Has anyone any suggestions, please?

Val


----------



## bognormike (May 10, 2005)

There is a site in Portsmouth - Southsea end. The CCC have a site at Southbourne on the A259 heading towards Chichester (it's called Chichester, but it's 7 miles west) - easy buses from outside the site into Portsmouth ( 700 Coastliner), or train from Southbourne station - a short walk. Trains go directly to Portsmouth Harbour station - by the dockyard entrance. Buses go to Southsea pier (about 15 minutes walk)


----------



## oldtart (Mar 18, 2006)

Many thanks Bognormike for your fast reply!!

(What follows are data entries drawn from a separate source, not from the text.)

-- B replaces A's per-white-piece scan of a per-cell neighbour table by one sweep over a fixed
-- undirected EDGE LIST that collects the mobile whites into a set and subtracts (objective: alternative).

-- ===== PORT A =====
-- helper `neighbours` of the Python module (used by A only)
def neighboursFn (j : Int) : Option (List Int) :=
  if j = 0 then some [1, 2, 15]
  else if j = 1 then some [0, 3, 8]
  else if j = 2 then some [0, 4, 3, 12]
  else if j = 3 then some [1, 5, 2, 7]
  else if j = 4 then some [2, 9, 5]
  else if j = 5 then some [3, 4, 6]
  else if j = 6 then some [11, 7, 5]
  else if j = 7 then some [6, 8, 3, 14]
  else if j = 8 then some [1, 7, 17]
  else if j = 9 then some [4, 10, 12]
  else if j = 10 then some [9, 13, 11]
  else if j = 11 then some [6, 10, 14]
  else if j = 12 then some [9, 13, 15, 2]
  else if j = 13 then some [12, 14, 10, 16]
  else if j = 14 then some [11, 17, 7, 13]
  else if j = 15 then some [0, 12, 16]
  else if j = 16 then some [13, 15, 17]
  else if j = 17 then some [8, 14, 16]
  else none

-- literal port of A: state (cnt, s); b[i] / b[j] are pyGetD (in range on Pre_); a `None`
-- from neighbours is read as [] (Python would raise there — outside Pre_)
def nbloW (b : String) : Int :=
  let l := b.toList
  let nwp := PySem.Str.count b "W"
  if 3 < nwp then
    ((PySem.List.pyRange 0 (l.length : Int) 1).foldl (fun (st : Int × Int) i =>
      if PySem.List.pyGetD l i ' ' = 'W' then
        let n := (neighboursFn i).getD []
        let s := n.foldl (fun s j => if PySem.List.pyGetD l j ' ' = 'x' then s + 1 else s) st.2
        (if s = 0 then st.1 + 1 else st.1, 0)
      else st) ((0 : Int), (0 : Int))).1
  else 0

-- ===== PORT B =====
-- B's module constant: the board as 30 undirected edges
def pvEdges : List (Int × Int) :=
  [(0, 1), (0, 2), (0, 15), (1, 3), (1, 8), (2, 3), (2, 4), (2, 12),
   (3, 5), (3, 7), (4, 5), (4, 9), (5, 6), (6, 7), (6, 11), (7, 8),
   (7, 14), (8, 17), (9, 10), (9, 12), (10, 11), (10, 13), (11, 14),
   (12, 13), (12, 15), (13, 14), (13, 16), (14, 17), (15, 16), (16, 17)]
-- pv_equiv track=rewrite | github.com/webmetic-gmbh/webmetic-utm-referrer-attribution-parser | utm_referrer_parser/parameters.py | get_parameter_categories
-- ===== SOURCE A (Python) =====
-- from typing import Dict, List, Optional, Set
--
-- UTM_PARAMETERS = {
--     'utm_source',
--     'utm_medium',
--     'utm_campaign',
--     'utm_term',
--     'utm_content',
--     'utm_id'
-- }
--
-- GOOGLE_ADS_PARAMETERS = {
--     'gclid',      # Google Click ID
--     'gclsrc',     # Google Click Source
--     'gbraid',     # Google Ads - Enhanced Conversions
--     'wbraid',     # Google Ads - Web to App
--     'gad_source', # Google Ads Source
--     'gad_campaignid', # Google Ads Campaign ID
--     'srsltid'     # Google Shopping
-- }
--
-- SOCIAL_MEDIA_PARAMETERS = {
--     'fbclid',     # Facebook Click ID
--     'ttclid',     # TikTok Click ID
--     'twclid',     # Twitter Click ID
--     'li_fat_id',  # LinkedIn First-Party Ad Tracking
--     'igshid',     # Instagram Share ID
--     'ScCid'       # Snapchat Click ID
-- }
--
-- MICROSOFT_PARAMETERS = {
--     'msclkid',    # Microsoft Click ID (Bing Ads)
-- }
--
-- EMAIL_MARKETING_PARAMETERS = {
--     'mc_cid',               # Mailchimp Campaign ID
--     'mc_eid',               # Mailchimp Email ID
--     'ml_subscriber_hash'    # MailerLite Subscriber Hash
-- }
--
-- ANALYTICS_PARAMETERS = {
--     'pk_campaign', # Piwik/Matomo Campaign
--     'pk_source',   # Piwik/Matomo Source
--     'pk_medium'    # Piwik/Matomo Medium
-- }
--
-- def get_parameter_categories(parameters: Dict[str, str]) -> Dict[str, List[str]]:
--     """
--     Categorize extracted parameters by their source/type.
--
--     Args:
--         parameters: Dictionary of extracted parameters
--
--     Returns:
--         Dict with parameter categories as keys and lists of param names as values
--     """
--     categories = {
--         'utm': [],
--         'google_ads': [],
--         'social_media': [],
--         'microsoft': [],
--         'email_marketing': [],
--         'analytics': [],
--         'other': []
--     }
--
--     for param in parameters.keys():
--         param_lower = param.lower()
--
--         if param_lower in {p.lower() for p in UTM_PARAMETERS}:
--             categories['utm'].append(param)
--         elif param_lower in {p.lower() for p in GOOGLE_ADS_PARAMETERS}:
--             categories['google_ads'].append(param)
--         elif param_lower in {p.lower() for p in SOCIAL_MEDIA_PARAMETERS}:
--             categories['social_media'].append(param)
--         elif param_lower in {p.lower() for p in MICROSOFT_PARAMETERS}:
--             categories['microsoft'].append(param)
--         elif param_lower in {p.lower() for p in EMAIL_MARKETING_PARAMETERS}:
--             categories['email_marketing'].append(param)
--         elif param_lower in {p.lower() for p in ANALYTICS_PARAMETERS}:
--             categories['analytics'].append(param)
--         else:
--             categories['other'].append(param)
--
--     # Remove empty categories
--     return {k: v for k, v in categories.items() if v}
-- ===== SOURCE B (Python) =====
-- from typing import Dict, List
--
-- # Category groups with already-lowercased parameter names, in the fixed output order.
-- _GROUPS = [
--     ('utm', frozenset({'utm_source', 'utm_medium', 'utm_campaign',
--                        'utm_term', 'utm_content', 'utm_id'})),
--     ('google_ads', frozenset({'gclid', 'gclsrc', 'gbraid', 'wbraid',
--                               'gad_source', 'gad_campaignid', 'srsltid'})),
--     ('social_media', frozenset({'fbclid', 'ttclid', 'twclid',
--                                 'li_fat_id', 'igshid', 'sccid'})),
--     ('microsoft', frozenset({'msclkid'})),
--     ('email_marketing', frozenset({'mc_cid', 'mc_eid', 'ml_subscriber_hash'})),
--     ('analytics', frozenset({'pk_campaign', 'pk_source', 'pk_medium'})),
-- ]
--
-- _ALL_KNOWN = frozenset(name for _, names in _GROUPS for name in names)
--
--
-- def get_parameter_categories(parameters: Dict[str, str]) -> Dict[str, List[str]]:
--     # Staged passes: one filter pass per category (the groups are pairwise
--     # disjoint, so per-category filtering agrees with first-match classification),
--     # then one pass for the uncategorized rest; empty categories are never added.
--     result = {}
--     for cat, names in _GROUPS:
--         matched = [p for p in parameters if p.lower() in names]
--         if matched:
--             result[cat] = matched
--     other = [p for p in parameters if p.lower() not in _ALL_KNOWN]
--     if other:
--         result['other'] = other
--     return result
-- ===== Notes on version B (the rewrite author's own statement) =====
-- stated objective: faster
-- what changed: Replaced A's single pass that classifies each key through an if/elif chain (rebuilding six lowered sets per key) into a pre-built 7-key dict filtered of empty lists at the end, by staged per-category filter passes: one list-comprehension filter over the keys per pairwise-disjoint group plus one pass for the uncategorized rest, appending each non-empty category directly in the fixed order.
import Mathlib
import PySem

Do you know where I can find the Southsea site, though just looked up the Chicester one at Southbourne. That looks ideal. It's just a choice between going free and using our bus passes, or not having to walk as far!!! I must admit, I do enjoy a train journey!

Val


----------



## Rudderman (May 31, 2005)

Hi

Is this what you are looking for:

http://southsealeisurepark.com/prices.php


----------



## oldtart (Mar 18, 2006)

Many thanks Rudderman. It does look rather expensive!

Val


----------



## Happycampers (Mar 11, 2008)

You could have a look here, its abit cheaper than Southsea and the bus stop is just outside the gate which takes you into Gosport and you can have a nice little ferry ride over to the Gunswharf.
http://www.kingfisher-caravan-park.co.uk/

There also a good club house which serves quite good meals aswell.


----------



## Chas17 (May 1, 2005)

Heres a selection which may help

http://www.virtualtenby.co.uk/campsites.asp?in=Portsmouth


----------



## lins (Sep 29, 2008)

Hi you could consider rooksbury park i am sure you could bus in from there,or we stayed 2 years ago at drove lea campsite. http://www.droveleacaravans.co.uk/ This is a basic site no loos ,but has hook ups.Quite reasonable as well ,did you know that you can change your tesco vouchers to go in the dockyard.We did and got in for nothing,worth looking in to.
It was a great day out so much to see ,we did the whole package,boat trip to see the war ships warrior victory and the mary rose.Really facinating day out.Btw we drove down and parked in a small car 5 mins walk from dock gate ,we had dog in van so were able to pop out.Cheap as well.
Hope you have a great time .lin.


----------



## Coulstock (Sep 2, 2008)

Happycampers said:


> You could have a look here, its abit cheaper than Southsea and the bus stop is just outside the gate which takes you into Gosport and you can have a nice little ferry ride over to the Gunswharf.
> http://www.kingfisher-cara to van-park.co.uk/
> 
> There also a good club house which serves quite good meals aswell.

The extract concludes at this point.